Voici quelques hiérarchies qui ont été présentées comme intuitivement certaines, ou du moins évidentes.

Déjà Anselme de Canterbury avançait qu’il va de soi que le cheval est meilleur par sa nature que le bois, et l’homme est plus excellent que le cheval 1.
Beaucoup plus tard, Hans Jonas retrouve une telle intuition en soutenant qu’un être animé par la recherche d’une fin est évidemment supérieur à celui qui n’en a pas : Dans la capacité d’avoir des fins, nous pouvons voir un bien-en-soi, il est intuitivement certain qu’il est infiniment supérieur à toute absence de fin 2. Au niveau le plus bas de la hiérarchie se trouve donc l’être inorganique de la matière morte.

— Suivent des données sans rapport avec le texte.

-- pv_equiv track=rewrite | github.com/elrion018/CS_study | beakjoon_PS/no17144.py | wind_dust
-- ===== SOURCE A (Python) =====
-- def wind_dust(r,c, room):
-- 		cleaner_y = None
-- 		for y in range(r):
-- 			for x in range(c):
-- 				if room[y][x] == -1:
-- 					cleaner_y = y
-- 					break
--
-- 		area1 = room[0:cleaner_y]
-- 		area2 = room[cleaner_y:]
--
-- 		# area 1 (반시계 방향)
-- 		area1 = wind_area1(area1,c)
-- 		area2 = wind_area2(area2,c)
--
--
-- 		return area1 + area2
--
-- def wind_area1(area1,c):
-- 		temp = [[0]*c for _ in range(len(area1))]
-- 		for y in range(len(area1)):
-- 			for x in range(c):
-- 				if y-1 < 0 and x-1 < 0: #왼쪽 상단 구석
-- 					temp[y+1][x] = area1[y][x]
-- 				elif y-1 <0 and x +1 == c: #오른쪽 상단 구석
-- 					temp[y][x-1] = area1[y][x]
-- 				elif y+1 == len(area1) and x -1 <0: # 왼쪽 하단 구석
-- 					temp[y][x+1] = area1[y][x]
-- 				elif y+1 == len(area1) and x + 1 == c: # 오른쪽 하단 구석
-- 					temp[y-1][x] = area1[y][x]
-- 				elif y-1 <0:
-- 						temp[y][x-1] = area1[y][x]
-- 				elif y+1 == len(area1):
-- 						temp[y][x+1] = area1[y][x]
-- 				elif x-1 <0:
-- 						temp[y+1][x] = area1[y][x]
-- 				elif x+1 == c:
-- 						temp[y-1][x] = area1[y][x]
-- 				else:
-- 						temp[y][x] = area1[y][x]
--
-- 		area1 = overwrite_area(temp, area1, c)
-- 		return area1
--
-- def wind_area2(area2,c):
-- 		temp = [[0]*c for _ in range(len(area2))]
-- 		for y in range(len(area2)):
-- 			for x in range(c):
-- 				if y-1 < 0 and x-1 < 0: #왼쪽 상단 구석
-- 					temp[y][x+1] = area2[y][x]
-- 				elif y-1 <0 and x +1 == c: #오른쪽 상단 구석
-- 					temp[y+1][x] = area2[y][x]
-- 				elif y+1 == len(area2) and x -1 <0: # 왼쪽 하단 구석
-- 					temp[y-1][x] = area2[y][x]
-- 				elif y+1 == len(area2) and x + 1 == c: # 오른쪽 하단 구석
-- 					temp[y][x-1] = area2[y][x]
-- 				elif y-1 <0:
-- 						temp[y][x+1] = area2[y][x]
-- 				elif y+1 == len(area2):
-- 						temp[y][x-1] = area2[y][x]
-- 				elif x-1 <0:
-- 						temp[y-1][x] = area2[y][x]
-- 				elif x+1 == c:
-- 						temp[y+1][x] = area2[y][x]
-- 				else:
-- 						temp[y][x] = area2[y][x]
--
-- 		area2 = overwrite_area(temp, area2, c)
-- 		return area2
--
-- def overwrite_area(temp, area,c):
-- 		for y in range(len(area)):
-- 			for x in range(c):
-- 					if area[y][x] != -1:
-- 							if temp[y][x] == -1:
-- 								area[y][x] = 0
-- 							else:
-- 								area[y][x] = temp[y][x]
--
-- 		return area
-- ===== SOURCE B (Python) =====
-- # Gather-based in-place rewrite: each region's cells take the value of their unique
-- # upstream ring neighbour (computed first, then written back into the region's rows).
-- # Like the original, this updates the grid's rows in place.
--
-- def _upstream_ccw(h, c, y, x):
--     # counterclockwise flow: left column down, bottom row right,
--     # right column up, top row left; interior cells keep their own value.
--     if x == 0 and y > 0:
--         return y - 1, 0
--     if y == h - 1:
--         return y, x - 1
--     if x == c - 1:
--         return y + 1, x
--     if y == 0:
--         return y, x + 1
--     return y, x
--
-- def _upstream_cw(h, c, y, x):
--     # clockwise flow: top row right, right column down,
--     # bottom row left, left column up.
--     if y == 0 and x > 0:
--         return 0, x - 1
--     if x == c - 1:
--         return y - 1, x
--     if y == h - 1:
--         return y, x + 1
--     if x == 0:
--         return y + 1, 0
--     return y, x
--
-- def _blow_in_place(area, c, upstream):
--     h = len(area)
--     updates = []
--     for y in range(h):
--         for x in range(c):
--             if area[y][x] != -1:
--                 sy, sx = upstream(h, c, y, x)
--                 v = area[sy][sx]
--                 updates.append((y, x, 0 if v == -1 else v))
--     for y, x, v in updates:
--         area[y][x] = v
--
-- def wind_dust(r, c, room):
--     cleaner_y = None
--     for y in range(r):
--         if any(room[y][x] == -1 for x in range(c)):
--             cleaner_y = y
--     result = []
--     for region, upstream in ((room[:cleaner_y], _upstream_ccw),
--                              (room[cleaner_y:], _upstream_cw)):
--         _blow_in_place(region, c, upstream)
--         result += region
--     return result
-- ===== Notes on version B (the rewrite author's own statement) =====
-- stated objective: alternative
-- what changed: A scatters every cell into a zeroed temp grid through a 9-way positional branch and then merges the temp grid back in a second overwrite pass; B computes, per region, each cell's new value directly from its unique upstream ring neighbour (interior cells from themselves) and writes the batch back into the region's rows in place, with no temp grid and no merge pass; Pre_ excludes the degenerate shapes (c=1, a one-row region, r or a row shorter than scanned) on which A raises IndexError.
import Mathlib
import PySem

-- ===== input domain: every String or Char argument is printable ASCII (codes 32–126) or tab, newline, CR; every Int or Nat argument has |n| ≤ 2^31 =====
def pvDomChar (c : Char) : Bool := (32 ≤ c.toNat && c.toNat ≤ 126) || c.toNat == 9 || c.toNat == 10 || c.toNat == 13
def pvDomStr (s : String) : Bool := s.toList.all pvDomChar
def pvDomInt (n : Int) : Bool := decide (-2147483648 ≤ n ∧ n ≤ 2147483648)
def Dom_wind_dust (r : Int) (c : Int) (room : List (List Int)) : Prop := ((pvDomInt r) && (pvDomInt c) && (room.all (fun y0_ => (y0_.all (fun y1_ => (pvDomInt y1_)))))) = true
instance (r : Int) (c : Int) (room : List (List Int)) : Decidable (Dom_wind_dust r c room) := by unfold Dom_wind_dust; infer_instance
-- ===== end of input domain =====

-- B replaces A's scatter-into-temp-grid plus merge pass with a per-region gather pass that
-- computes each cell from its unique upstream ring cell and writes the batch back in place
-- (both A and B mutate `room`'s rows in place; the equivalence proved is about the return value).

-- ===== PORT A =====

-- Python list assignment `xs[i] = v` (negative index counts from the end; an out-of-range
-- index is an IndexError in Python — those inputs are excluded by Pre_; the port is a no-op there).
def pySet1 (xs : List Int) (i : Int) (v : Int) : List Int :=
  let j := if i < 0 then i + xs.length else i
  if 0 ≤ j ∧ j < (xs.length : Int) then xs.set j.toNat v else xs

-- Python `g[y][x] = v` on a grid, same convention.
def pySet2 (g : List (List Int)) (y : Int) (x : Int) (v : Int) : List (List Int) :=
  let j := if y < 0 then y + g.length else y
  if 0 ≤ j ∧ j < (g.length : Int) then g.modify j.toNat (fun row => pySet1 row x v) else g

-- Python `g[y][x]` read; reads are in range on every input admitted by Pre_ (default never used there).
def pvGet2 (g : List (List Int)) (y : Int) (x : Int) : Int :=
  PySem.List.pyGetD (PySem.List.pyGetD g y []) x 0

def pvOverwriteArea (temp : List (List Int)) (area : List (List Int)) (c : Int) : List (List Int) :=
  (PySem.List.pyRange 0 (area.length : Int) 1).foldl (fun area' y =>
    (PySem.List.pyRange 0 c 1).foldl (fun area' x =>
      if pvGet2 area' y x ≠ -1 then
        (if pvGet2 temp y x = -1 then pySet2 area' y x 0
         else pySet2 area' y x (pvGet2 temp y x))
      else area') area') area

def pvWindArea1 (area1 : List (List Int)) (c : Int) : List (List Int) :=
  let h : Int := (area1.length : Int)
  let temp0 : List (List Int) := List.replicate area1.length (List.replicate c.toNat 0)
  let temp := (PySem.List.pyRange 0 h 1).foldl (fun temp y =>
    (PySem.List.pyRange 0 c 1).foldl (fun temp x =>
      let v := pvGet2 area1 y x
      if y - 1 < 0 ∧ x - 1 < 0 then pySet2 temp (y+1) x v
      else if y - 1 < 0 ∧ x + 1 = c then pySet2 temp y (x-1) v
      else if y + 1 = h ∧ x - 1 < 0 then pySet2 temp y (x+1) v
      else if y + 1 = h ∧ x + 1 = c then pySet2 temp (y-1) x v
      else if y - 1 < 0 then pySet2 temp y (x-1) v
      else if y + 1 = h then pySet2 temp y (x+1) v
      else if x - 1 < 0 then pySet2 temp (y+1) x v
      else if x + 1 = c then pySet2 temp (y-1) x v
      else pySet2 temp y x v) temp) temp0
  pvOverwriteArea temp area1 c

def pvWindArea2 (area2 : List (List Int)) (c : Int) : List (List Int) :=
  let h : Int := (area2.length : Int)
  let temp0 : List (List Int) := List.replicate area2.length (List.replicate c.toNat 0)
  let temp := (PySem.List.pyRange 0 h 1).foldl (fun temp y =>
    (PySem.List.pyRange 0 c 1).foldl (fun temp x =>
      let v := pvGet2 area2 y x
      if y - 1 < 0 ∧ x - 1 < 0 then pySet2 temp y (x+1) v
      else if y - 1 < 0 ∧ x + 1 = c then pySet2 temp (y+1) x v
      else if y + 1 = h ∧ x - 1 < 0 then pySet2 temp (y-1) x v
      else if y + 1 = h ∧ x + 1 = c then pySet2 temp y (x-1) v
      else if y - 1 < 0 then pySet2 temp y (x+1) v
      else if y + 1 = h then pySet2 temp y (x-1) v
      else if x - 1 < 0 then pySet2 temp (y-1) x v
      else if x + 1 = c then pySet2 temp (y+1) x v
      else pySet2 temp y x v) temp) temp0
  pvOverwriteArea temp area2 c

def wind_dust (r : Int) (c : Int) (room : List (List Int)) : List (List Int) :=
  let cleaner : Option Int := (PySem.List.pyRange 0 r 1).foldl (fun cy y =>
    match (PySem.List.pyRange 0 c 1).find? (fun x => pvGet2 room y x == -1) with
    | some _ => some y
    | none => cy) none
  match cleaner with
  | none =>
    -- cleaner_y is None: `room[0:None]` and `room[None:]` are full shallow copies ALIASING
    -- the same row objects, so wind_area1's in-place writes are seen by wind_area2 and both
    -- returned halves are the same mutated rows; modelled functionally by sequencing the passes.
    let whole := pvWindArea2 (pvWindArea1 room c) c
    whole ++ whole
  | some k =>
    pvWindArea1 (PySem.List.slice room (some 0) (some k)) c
      ++ pvWindArea2 (PySem.List.slice room (some k) none) c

H. Sidgwick affirme pour sa part dans The Methods of Ethics que l’utilitarisme requiert au moins une intuition : J’obtiens le principe évident que le bien particulier de quiconque n’a pas plus d’importance, au regard de l’Univers que le bien d’un autre… et il est évident pour moi qu’en tant qu’être rationnel, je suis destiné –autant que mes efforts me permettent de l’atteindre –à viser le bien en général et non telle partie particulière du
bien
.

John Finnis suppose dans Natural Law and Natural Rights qu’on trouve parmi les couches sociales les plus différentes une série de sept « valeurs fondamentales » qui seraient reconnues comme évidentes par tous : l’art, la science, la religion, la vie humaine, la convivialité et l’amitié, le jeu, la raison pratique.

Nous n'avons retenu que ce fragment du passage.